SOURCE MATERIAL Block Start
-- pv_equiv track=rewrite | github.com/dakoalbeik/spades-game-bot | tests/calculate_team_score.py | calculate_team_round_score
-- ===== SOURCE A (Python) =====
-- def calculate_team_round_score(bids, tricks_won):
--     round_scores = [0, 0]
--     round_bags = [0, 0]
--     nil = 0
--
--     for i in range(4):
--         # if player goes nil
--         team_mate = (i + 2) % 4
--         curr_score = i % 2
--         if bids[i] == nil:
--             if tricks_won[i] == 0:
--                 round_scores[curr_score] += 100
--             else:
--                 round_scores[curr_score] -= 100
--                 round_bags[curr_score] += tricks_won[i]
--         # if player bid, and the score for the team is getting set for the first time, or the teammate bid nil
--         # (meaning the current score doesn't account for this current player's score)
--         elif round_scores[curr_score] == 0 or bids[team_mate] == nil:
--             team_target_bids = bids[i] + bids[team_mate]
--             team_trick_count = tricks_won[i] + tricks_won[team_mate]
--             if team_trick_count < team_target_bids:
--                 round_scores[curr_score] -= team_target_bids * 10
--             else:
--                 round_scores[curr_score] += team_target_bids * 10
--                 if bids[team_mate] == 0:
--                     round_bags[curr_score] += tricks_won[i] - bids[i]
--                 else:
--                     round_bags[curr_score] += team_trick_count - team_target_bids
--
--     return round_scores, round_bags
-- ===== SOURCE B (Python) =====
-- def calculate_team_round_score(bids, tricks_won):
--     # Per-team decomposition: one pass over the two teams, scalar accumulators,
--     # team settlement computed exactly once per team.
--     scores = []
--     bags = []
--     for c in (0, 1):
--         ba, bb = bids[c], bids[c + 2]
--         ta, tb = tricks_won[c], tricks_won[c + 2]
--         s = 0
--         g = 0
--         for bid, tr in ((ba, ta), (bb, tb)):
--             if bid == 0:
--                 if tr == 0:
--                     s += 100
--                 else:
--                     s -= 100
--                     g += tr
--         if ba != 0 or bb != 0:
--             target = ba + bb
--             total = ta + tb
--             if total < target:
--                 s -= target * 10
--             else:
--                 s += target * 10
--                 if ba == 0:
--                     g += tb - bb
--                 elif bb == 0:
--                     g += ta - ba
--                 else:
--                     g += total - target
--         scores.append(s)
--         bags.append(g)
--     return scores, bags
-- ===== Notes on version B (the rewrite author's own statement) =====
-- stated objective: simpler
-- what changed: B iterates over the 2 teams with scalar accumulators and settles each team exactly once, instead of A's loop over 4 players that mutates shared score/bag lists and re-enters the team settlement via a 'score is still 0' test.
-- intended difference: When a team's two players both bid non-nil with bids summing to 0 and the team took a positive number of tricks, A's accidental 'round_scores[team]==0' re-entry counts that team's bags twice (e.g. 6 instead of 3), while B settles the team once and returns the intended single bag count. — e.g. on calculate_team_round_score([1, 1, -1, 1], [2, 0, 1, 0]): A returns ([0, -20], [6, 0]), B returns ([0, -20], [3, 0])
import Mathlib
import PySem

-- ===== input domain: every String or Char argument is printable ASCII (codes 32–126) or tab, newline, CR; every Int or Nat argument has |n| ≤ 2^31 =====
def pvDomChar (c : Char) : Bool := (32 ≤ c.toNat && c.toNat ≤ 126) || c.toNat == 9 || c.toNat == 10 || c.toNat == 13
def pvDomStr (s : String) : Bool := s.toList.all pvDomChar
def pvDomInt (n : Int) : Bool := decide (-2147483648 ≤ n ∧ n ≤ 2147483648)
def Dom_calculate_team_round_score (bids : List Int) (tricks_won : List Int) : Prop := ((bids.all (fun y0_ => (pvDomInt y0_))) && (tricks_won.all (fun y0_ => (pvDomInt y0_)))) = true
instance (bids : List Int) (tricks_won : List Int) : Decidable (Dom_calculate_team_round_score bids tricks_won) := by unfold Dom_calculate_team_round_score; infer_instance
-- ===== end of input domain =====

-- B settles each team once in a 2-team loop with scalar accumulators (simpler decomposition);
-- A double-counts bags when a team's non-nil bids sum to 0 — stated as D_ below.

-- ===== PORT A =====
-- one iteration of A's 'for i in range(4)' body, state = (round_scores, round_bags)
def pyA_step (bids tricks_won : List Int) (st : List Int × List Int) (i : Int) : List Int × List Int :=
  let team_mate := PySem.Int.mod (i + 2) 4
  let curr := PySem.Int.mod i 2
  if PySem.List.pyGetD bids i 0 == 0 then
    if PySem.List.pyGetD tricks_won i 0 == 0 then
      (PySem.List.pySetD st.1 curr (PySem.List.pyGetD st.1 curr 0 + 100), st.2)
    else
      (PySem.List.pySetD st.1 curr (PySem.List.pyGetD st.1 curr 0 - 100),
       PySem.List.pySetD st.2 curr (PySem.List.pyGetD st.2 curr 0 + PySem.List.pyGetD tricks_won i 0))
  else if PySem.List.pyGetD st.1 curr 0 == 0 || PySem.List.pyGetD bids team_mate 0 == 0 then
    let team_target_bids := PySem.List.pyGetD bids i 0 + PySem.List.pyGetD bids team_mate 0
    let team_trick_count := PySem.List.pyGetD tricks_won i 0 + PySem.List.pyGetD tricks_won team_mate 0
    if team_trick_count < team_target_bids then
      (PySem.List.pySetD st.1 curr (PySem.List.pyGetD st.1 curr 0 - team_target_bids * 10), st.2)
    else
      let s' := PySem.List.pySetD st.1 curr (PySem.List.pyGetD st.1 curr 0 + team_target_bids * 10)
      if PySem.List.pyGetD bids team_mate 0 == 0 then
        (s', PySem.List.pySetD st.2 curr (PySem.List.pyGetD st.2 curr 0 + (PySem.List.pyGetD tricks_won i 0 - PySem.List.pyGetD bids i 0)))
      else
        (s', PySem.List.pySetD st.2 curr (PySem.List.pyGetD st.2 curr 0 + (team_trick_count - team_target_bids)))
  else st

def calculate_team_round_score (bids : List Int) (tricks_won : List Int) : List Int × List Int :=
  (PySem.List.pyRange 0 4 1).foldl (pyA_step bids tricks_won) ([0, 0], [0, 0])

-- ===== PORT B =====
-- B's body for one team index c: returns (score, bags) for that team
def pyB_team (bids tricks_won : List Int) (c : Int) : Int × Int :=
  let ba := PySem.List.pyGetD bids c 0
  let bb := PySem.List.pyGetD bids (c + 2) 0
  let ta := PySem.List.pyGetD tricks_won c 0
  let tb := PySem.List.pyGetD tricks_won (c + 2) 0
  let sg := [(ba, ta), (bb, tb)].foldl (fun (p : Int × Int) q =>
      if q.1 == 0 then
        if q.2 == 0 then (p.1 + 100, p.2) else (p.1 - 100, p.2 + q.2)
      else p) (0, 0)
  if ba != 0 || bb != 0 then
    let target := ba + bb
    let total := ta + tb
    if total < target then (sg.1 - target * 10, sg.2)
    else
      let s := sg.1 + target * 10
      if ba == 0 then (s, sg.2 + (tb - bb))
      else if bb == 0 then (s, sg.2 + (ta - ba))
      else (s, sg.2 + (total - target))
  else sg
SOURCE MATERIAL Block End
WHAT TO WORK ON =>
Locate the line with "if total < target then" in the entries above; extract it and every line after it, verbatim.

ANSWER FOR THIS EXERCISE =>
    if total < target then (sg.1 - target * 10, sg.2)
    else
      let s := sg.1 + target * 10
      if ba == 0 then (s, sg.2 + (tb - bb))
      else if bb == 0 then (s, sg.2 + (ta - ba))
      else (s, sg.2 + (total - target))
  else sg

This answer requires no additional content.